▶ [Problem to solve]:
Every line below between the line holding "first[0] cannot fail)" and the line holding "-- ===== PRECONDITION", inclusive, should be repeated exactly, and all other lines omitted.

[Collected data entries]
++++++++

-- pv_equiv track=rewrite | github.com/dbcls/rdf-doctor | doctor/doctor.py | get_fingerprint_comparison_result
-- ===== SOURCE A (Python) =====
-- def get_fingerprint_comparison_result(fingerprint_class_dict):
--     fingerprint_comparison_result = []
--     # Extract if there are multiple different strings with the same key
--     for value in fingerprint_class_dict.values():
--         if len(value) >= 2:
--             if len(fingerprint_comparison_result) != 0:
--                 fingerprint_comparison_result.append("\n# ")
--             for v in value:
--                 if len(fingerprint_comparison_result) == 0:
--                     fingerprint_comparison_result.append(v)
--                 else:
--                     fingerprint_comparison_result.append("\n# "+v)
--
--     return fingerprint_comparison_result
-- ===== SOURCE B (Python) =====
-- def _render_rest(gs):
--     # Each non-first qualifying group contributes a bare "\n# " separator
--     # followed by its tokens, all prefixed.
--     out = []
--     for g in gs:
--         out.append("\n# ")
--         out.extend("\n# " + t for t in g)
--     return out
--
--
-- def get_fingerprint_comparison_result(fingerprint_class_dict):
--     groups = [g for g in fingerprint_class_dict.values() if len(g) >= 2]
--     if not groups:
--         return []
--     first = groups[0]
--     return [first[0]] + ["\n# " + t for t in first[1:]] + _render_rest(groups[1:])
-- ===== Notes on version B (the rewrite author's own statement) =====
-- stated objective: alternative
-- what changed: B first filters out the qualifying (len>=2) groups, then renders the result per group: the first group's head bare and its tail prefixed, and every later group as one recursively built block (separator plus prefixed tokens) built by a dedicated loop, eliminating A's single stateful loop whose branching depends on the running result length.
import Mathlib
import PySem

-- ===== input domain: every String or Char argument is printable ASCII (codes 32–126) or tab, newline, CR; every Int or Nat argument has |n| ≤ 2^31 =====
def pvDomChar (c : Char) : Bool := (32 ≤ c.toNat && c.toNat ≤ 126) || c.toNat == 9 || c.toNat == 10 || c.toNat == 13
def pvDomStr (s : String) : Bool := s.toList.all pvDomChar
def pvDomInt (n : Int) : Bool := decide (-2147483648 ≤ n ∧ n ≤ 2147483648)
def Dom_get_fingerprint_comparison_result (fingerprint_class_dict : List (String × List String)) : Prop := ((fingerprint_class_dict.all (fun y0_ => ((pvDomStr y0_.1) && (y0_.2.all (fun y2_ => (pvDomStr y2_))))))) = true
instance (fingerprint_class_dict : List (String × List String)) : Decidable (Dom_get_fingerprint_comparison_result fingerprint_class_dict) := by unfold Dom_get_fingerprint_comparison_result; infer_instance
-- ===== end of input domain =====

-- B filters the qualifying groups first and renders the result per group (head of the
-- first group bare, everything else prefixed blocks built recursively), instead of A's
-- single loop whose branching depends on the running result length ("alternative").
-- ===== PORT A =====
-- inner 'for v in value' loop of A
def pvAInner (res : List String) (value : List String) : List String :=
  value.foldl (fun r v => if r.length = 0 then r ++ [v] else r ++ ["\n# " ++ v]) res

def get_fingerprint_comparison_result (fingerprint_class_dict : List (String × List String)) : List String :=
  (fingerprint_class_dict.map Prod.snd).foldl
    (fun res value =>
      if value.length ≥ 2 then
        pvAInner (if res.length ≠ 0 then res ++ ["\n# "] else res) value
      else res) []

-- ===== PORT B =====
-- ["\n# " + t for t in ts]
def pvPref (ts : List String) : List String := ts.map (fun t => "\n# " ++ t)

-- _render_rest of Source B: loop appending, per non-first qualifying group, a bare
-- separator and the group's prefixed tokens
def pvRenderRest (gs : List (List String)) : List String :=
  gs.foldl (fun out g => out ++ ("\n# " :: pvPref g)) []

def get_fingerprint_comparison_result_alt (fingerprint_class_dict : List (String × List String)) : List String :=
  match (fingerprint_class_dict.map Prod.snd).filter (fun g => decide (g.length ≥ 2)) with
  | [] => []
  | first :: rest =>
    match first with
    | [] => []  -- unreachable: filtered groups have length ≥ 2 (Python's first[0] cannot fail)
    | t :: ts => t :: (pvPref ts ++ pvRenderRest rest)

-- ===== PRECONDITION & SPEC =====
def Spec_get_fingerprint_comparison_result (fingerprint_class_dict : List (String × List String)) (out : List String) : Prop := out = get_fingerprint_comparison_result_alt fingerprint_class_dict
instance (fingerprint_class_dict : List (String × List String)) (out : List String) : Decidable (Spec_get_fingerprint_comparison_result fingerprint_class_dict out) := by unfold Spec_get_fingerprint_comparison_result; infer_instance

-- ===== CLAIM (what is proved, stated in full; the proofs are below) =====
def Claim_equal_get_fingerprint_comparison_result : Prop := ∀ (fingerprint_class_dict : List (String × List String)), Dom_get_fingerprint_comparison_result fingerprint_class_dict → Spec_get_fingerprint_comparison_result fingerprint_class_dict (get_fingerprint_comparison_result fingerprint_class_dict)

-- ===== LEMMAS AND PROOFS =====
-- recursive view of B's _render_rest loop (proof-only helper)
def pvBlocks : List (List String) → List String
  | [] => []
  | g :: gs => "\n# " :: (pvPref g ++ pvBlocks gs)

theorem pvRenderRest_acc (gs : List (List String)) (acc : List String) :
    gs.foldl (fun out g => out ++ ("\n# " :: pvPref g)) acc = acc ++ pvBlocks gs := by
  induction gs generalizing acc with
  | nil => simp [pvBlocks]
  | cons g gs ih => simp [List.foldl_cons, ih, pvBlocks, List.append_assoc]

theorem pvRenderRest_eq_blocks (gs : List (List String)) :
    pvRenderRest gs = pvBlocks gs := by
  unfold pvRenderRest; rw [pvRenderRest_acc]; rfl
-- A's inner loop on a nonempty accumulator only appends prefixed tokens
theorem pvAInner_ne (vs : List String) (acc : List String) (h : acc ≠ []) :
    pvAInner acc vs = acc ++ pvPref vs := by
  induction vs generalizing acc with
  | nil => simp [pvAInner, pvPref]
  | cons v vs ih =>
      have hlen : acc.length ≠ 0 := by simpa using h
      have h' : acc ++ ["\n# " ++ v] ≠ [] := by simp
      simp only [pvAInner, List.foldl_cons, if_neg hlen]
      have := ih (acc ++ ["\n# " ++ v]) h'
      simpa [pvAInner, pvPref, List.append_assoc] using this

-- A's outer loop on a nonempty accumulator appends one block per qualifying group
theorem pvFoldA_ne (l : List (List String)) (acc : List String) (h : acc ≠ []) :
    l.foldl (fun res value =>
        if value.length ≥ 2 then
          pvAInner (if res.length ≠ 0 then res ++ ["\n# "] else res) value
        else res) acc
    = acc ++ pvBlocks (l.filter (fun g => decide (g.length ≥ 2))) := by
  induction l generalizing acc with
  | nil => simp [pvBlocks]
  | cons g l ih =>
      by_cases hg : g.length ≥ 2
      · have hlen : acc.length ≠ 0 := by simpa using h
        have hne : acc ++ ["\n# "] ≠ [] := by simp
        simp only [List.foldl_cons]
        rw [if_pos hg, if_pos hlen, pvAInner_ne g _ hne, ih _ (by simp)]
        simp [hg, pvBlocks, List.append_assoc]
      · simp only [List.foldl_cons]
        rw [if_neg hg, ih acc h]
        simp [hg]

-- A's loop from the empty accumulator computes B's render of the filtered groups
theorem pvFoldA_nil (l : List (List String)) :
    l.foldl (fun res value =>
        if value.length ≥ 2 then
          pvAInner (if res.length ≠ 0 then res ++ ["\n# "] else res) value
        else res) []
    = (match l.filter (fun g => decide (g.length ≥ 2)) with
       | [] => []
       | first :: rest =>
         match first with
         | [] => []
         | t :: ts => t :: (pvPref ts ++ pvBlocks rest)) := by
  induction l with
  | nil => simp
  | cons g l ih =>
      by_cases hg : g.length ≥ 2
      · obtain ⟨t, ts, rfl⟩ : ∃ t ts, g = t :: ts := by
          cases g with
          | nil => simp at hg
          | cons t ts => exact ⟨t, ts, rfl⟩
        have h1 : pvAInner [] (t :: ts) = t :: pvPref ts := by
          simp only [pvAInner, List.foldl_cons, List.length_nil, List.nil_append,
            if_pos]
          have := pvAInner_ne ts [t] (by simp)
          simpa [pvAInner] using this
        simp only [List.foldl_cons]
        rw [if_pos hg, if_neg (by simp : ¬(([] : List String).length ≠ 0)), h1,
          pvFoldA_ne l (t :: pvPref ts) (by simp)]
        have hts : 1 ≤ ts.length := by simpa using hg
        simp [hts]
      · simp only [List.foldl_cons]
        rw [if_neg hg, ih]
        simp [hg]

-- ===== VERDICT (by name: the statement is the Claim_ definition above) =====
theorem get_fingerprint_comparison_result_spec : Claim_equal_get_fingerprint_comparison_result := by
  intro d _
  unfold Spec_get_fingerprint_comparison_result get_fingerprint_comparison_result
    get_fingerprint_comparison_result_alt
  simp only [pvRenderRest_eq_blocks]
  exact pvFoldA_nil (d.map Prod.snd)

++++++++

▶ [Task answer]:
    | [] => []  -- unreachable: filtered groups have length ≥ 2 (Python's first[0] cannot fail)
    | t :: ts => t :: (pvPref ts ++ pvRenderRest rest)

-- ===== PRECONDITION & SPEC =====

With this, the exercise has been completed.